In this video, a mid-range 8 core desktop is used to spin up more than 400 Actors to build a local processing pipeline. We can build an ad-hoc distributed pipeline by updating the URL of one or more stages to point at a remote system. We see that ROI are often detected several times which is normal in machine vision applications – here it’s because we’re seeing the ROI multiple times as we resize and raster across the input. Later builds of the desktop tool include tools to reduce this visual clutter (union of bounding boxes, non-maximum suppression techniques, confidence thresholds, etc.).
Each of the applications uses the algorithm we’ve outlined and only differs in the number of processes and systems in the pipeline. As expected multiple processes are able to process our sample dataset much faster than a single process.

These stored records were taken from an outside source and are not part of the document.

-- dedup commutes with filtering by a predicate on the key
theorem pvDedup_filter_key (p : String → Bool) (items : List (List (String × String))) (s : List String) :
    pvDedup s (items.filter (fun it => p (pvKey it))) = (pvDedup s items).filter (fun q => p q.1) := by
  induction items generalizing s with
  | nil => rfl
  | cons it rest ih =>
    simp only [pvDedup, List.filter_cons]
    by_cases hp : p (pvKey it) = true
    · simp only [hp, if_true]
      by_cases hs : pvKey it ∈ s
      · simp only [pvDedup, if_pos hs]
        exact ih s
      · simp only [pvDedup, if_neg hs, List.filter_cons, hp, if_true]
        rw [ih (pvKey it :: s)]
    · simp only [hp, Bool.false_eq_true, if_false]
      by_cases hs : pvKey it ∈ s
      · rw [if_pos hs]; exact ih s
      · rw [if_neg hs]
        simp only [List.filter_cons, hp, Bool.false_eq_true, if_false]
        rw [← ih (pvKey it :: s)]
        refine pvDedup_congr _ _ _ (fun x hx => ?_)
        simp only [List.mem_filter] at hx
        have hne : pvKey x ≠ pvKey it := fun he => hp (he ▸ hx.2)
        simp [List.mem_cons, hne]

-- pvFirstLine only returns indices ≥ its counter
theorem pvFirstLine_ge (k : String) (ls : List String) (n j : Int) (h : pvFirstLine k n ls = some j) : n ≤ j := by
  induction ls generalizing n with
  | nil => simp [pvFirstLine] at h
  | cons l rest ih =>
    simp only [pvFirstLine] at h
    split at h
    · cases h; omega
    · have := ih (n + 1) h
      omega

-- A's inner loop, characterised
theorem pvInner (low : String) (items : List (List (String × String))) (acc : List String)
    (R : PySem.Set String) (seen : List String)
    (h1 : ∀ x, PySem.Set.contains R x = true → x ∈ seen)
    (h2 : ∀ x ∈ seen, PySem.Set.contains R x = true ∨ PySem.Str.isIn x low = false) :
    (items.foldl (pvStepItem low) (acc, R)).1 = acc ++ (pvDedup seen items).filterMap (pvFm low) ∧
    (∀ k, PySem.Set.contains (items.foldl (pvStepItem low) (acc, R)).2 k = true ↔
      (PySem.Set.contains R k = true ∨ ∃ it ∈ items, pvKey it = k ∧ PySem.Str.isIn k low = true)) := by
  induction items generalizing acc R seen with
  | nil => exact ⟨by simp [pvDedup], fun k => by simp⟩
  | cons it rest ih =>
    simp only [List.foldl_cons]
    have hstep : pvStepItem low (acc, R) it =
        if PySem.Str.isIn (pvKey it) low && !(PySem.Set.contains R (pvKey it)) then
          (acc ++ [pvSnippet it], PySem.Set.add R (pvKey it)) else (acc, R) := rfl
    cases hR : PySem.Set.contains R (pvKey it) with
    | true =>
      have hseen : pvKey it ∈ seen := h1 _ hR
      have hst : pvStepItem low (acc, R) it = (acc, R) := by rw [hstep, if_neg (fun hc => by rw [Bool.and_eq_true, hR] at hc; simp at hc)]
      rw [hst]
      obtain ⟨ihl, ihr⟩ := ih acc R seen h1 h2
      refine ⟨by rw [ihl]; simp only [pvDedup, if_pos hseen], fun k => ?_⟩
      rw [ihr k]
      constructor
      · rintro (h | ⟨it', hm, he, hi⟩)
        · exact Or.inl h
        · exact Or.inr ⟨it', List.mem_cons_of_mem _ hm, he, hi⟩
      · rintro (h | ⟨it', hm, he, hi⟩)
        · exact Or.inl h
        · rcases List.mem_cons.mp hm with rfl | hm'
          · exact Or.inl (he ▸ hR)
          · exact Or.inr ⟨it', hm', he, hi⟩
    | false =>
      cases hin : PySem.Str.isIn (pvKey it) low with
      | true =>
        have hns : pvKey it ∉ seen := fun hs => by rcases h2 _ hs with h' | h' <;> simp_all
        have hst : pvStepItem low (acc, R) it = (acc ++ [pvSnippet it], PySem.Set.add R (pvKey it)) := by
          rw [hstep, if_pos (by rw [Bool.and_eq_true, hR, hin]; exact ⟨rfl, rfl⟩)]
        rw [hst]
        have h1' : ∀ x, PySem.Set.contains (PySem.Set.add R (pvKey it)) x = true → x ∈ pvKey it :: seen := by
          intro x hx
          have hx' := (PySem.Set.contains_iff _ _).mp hx
          rw [PySem.Set.mem_add] at hx'
          rcases hx' with h' | h'
          · exact List.mem_cons_of_mem _ (h1 _ ((PySem.Set.contains_iff _ _).mpr h'))
          · simp [h']
        have h2' : ∀ x ∈ pvKey it :: seen,
            PySem.Set.contains (PySem.Set.add R (pvKey it)) x = true ∨ PySem.Str.isIn x low = false := by
          intro x hx
          rcases List.mem_cons.mp hx with rfl | hx'
          · exact Or.inl ((PySem.Set.contains_iff _ _).mpr ((PySem.Set.mem_add _ _ _).mpr (Or.inr rfl)))
          · rcases h2 _ hx' with h' | h'
            · exact Or.inl ((PySem.Set.contains_iff _ _).mpr
                ((PySem.Set.mem_add _ _ _).mpr (Or.inl ((PySem.Set.contains_iff _ _).mp h'))))
            · exact Or.inr h'
        obtain ⟨ihl, ihr⟩ := ih (acc ++ [pvSnippet it]) (PySem.Set.add R (pvKey it)) (pvKey it :: seen) h1' h2'
        refine ⟨?_, fun k => ?_⟩
        · rw [ihl]
          have hd : pvDedup seen (it :: rest) = (pvKey it, it) :: pvDedup (pvKey it :: seen) rest := by
            simp only [pvDedup, if_neg hns]
          rw [hd, List.filterMap_cons]
          have hfm : pvFm low (pvKey it, it) = some (pvSnippet it) := by
            simp only [pvFm]; rw [if_pos hin]
          rw [hfm]
          simp
        · rw [ihr k]
          constructor
          · rintro (h | ⟨it', hm, he, hi⟩)
            · have hx' := (PySem.Set.contains_iff _ _).mp h
              rw [PySem.Set.mem_add] at hx'
              rcases hx' with h' | h'
              · exact Or.inl ((PySem.Set.contains_iff _ _).mpr h')
              · exact Or.inr ⟨it, List.mem_cons_self .., h'.symm, by rw [h']; exact hin⟩
            · exact Or.inr ⟨it', List.mem_cons_of_mem _ hm, he, hi⟩
          · rintro (h | ⟨it', hm, he, hi⟩)
            · exact Or.inl ((PySem.Set.contains_iff _ _).mpr
                ((PySem.Set.mem_add _ _ _).mpr (Or.inl ((PySem.Set.contains_iff _ _).mp h))))
            · rcases List.mem_cons.mp hm with rfl | hm'
              · exact Or.inl ((PySem.Set.contains_iff _ _).mpr ((PySem.Set.mem_add _ _ _).mpr (Or.inr he.symm)))
              · exact Or.inr ⟨it', hm', he, hi⟩
      | false =>
        have hst : pvStepItem low (acc, R) it = (acc, R) := by rw [hstep, if_neg (fun hc => by rw [Bool.and_eq_true, hin] at hc; simp at hc)]
        rw [hst]
        by_cases hs : pvKey it ∈ seen
        · obtain ⟨ihl, ihr⟩ := ih acc R seen h1 h2
          refine ⟨by rw [ihl]; simp only [pvDedup, if_pos hs], fun k => ?_⟩
          rw [ihr k]
          constructor
          · rintro (h | ⟨it', hm, he, hi⟩)
            · exact Or.inl h
            · exact Or.inr ⟨it', List.mem_cons_of_mem _ hm, he, hi⟩
          · rintro (h | ⟨it', hm, he, hi⟩)
            · exact Or.inl h
            · rcases List.mem_cons.mp hm with rfl | hm'
              · rw [← he] at hi; rw [hin] at hi; cases hi
              · exact Or.inr ⟨it', hm', he, hi⟩
        · have h1' : ∀ x, PySem.Set.contains R x = true → x ∈ pvKey it :: seen :=
            fun x hx => List.mem_cons_of_mem _ (h1 x hx)
          have h2' : ∀ x ∈ pvKey it :: seen,
              PySem.Set.contains R x = true ∨ PySem.Str.isIn x low = false := by
            intro x hx
            rcases List.mem_cons.mp hx with rfl | hx'
            · exact Or.inr hin
            · exact h2 _ hx'
          obtain ⟨ihl, ihr⟩ := ih acc R (pvKey it :: seen) h1' h2'
          refine ⟨?_, fun k => ?_⟩
          · rw [ihl]
            have hd : pvDedup seen (it :: rest) = (pvKey it, it) :: pvDedup (pvKey it :: seen) rest := by
              simp only [pvDedup, if_neg hs]
            rw [hd, List.filterMap_cons]
            have hfm : pvFm low (pvKey it, it) = none := by
              simp only [pvFm]; rw [if_neg (by rw [hin]; simp)]
            rw [hfm]
          · rw [ihr k]
            constructor
            · rintro (h | ⟨it', hm, he, hi⟩)
              · exact Or.inl h
              · exact Or.inr ⟨it', List.mem_cons_of_mem _ hm, he, hi⟩
            · rintro (h | ⟨it', hm, he, hi⟩)
              · exact Or.inl h
              · rcases List.mem_cons.mp hm with rfl | hm'
                · rw [← he] at hi; rw [hin] at hi; cases hi
                · exact Or.inr ⟨it', hm', he, hi⟩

At first glance the chart on the left doesn’t provide much support for a distributed architecture considering it has nearly the same data throughput. In a processing pipeline however it’s not just data points per second we’re interested in, we’re also interested in the system’s capacity to gracefully deal with bursts or long-term increases in data. One way to gauge capacity is to measure resource usage during processing, and as the chart on the right shows the single system multiprocess application is using virtually all available resources while the distributed architecture is not. This suggests that the single system is likely already running at peak capacity and would not be able to handle an increase in data.
When the sample input is doubled, both the distributed and the single process systems deal with the increase gracefully (doubled input leads to roughly doubled output time). In contrast the single system multiprocess system which was already using 100% of the CPU is not able to deal with the increase and wasn’t able to complete processing after more than 6 hours of runtime.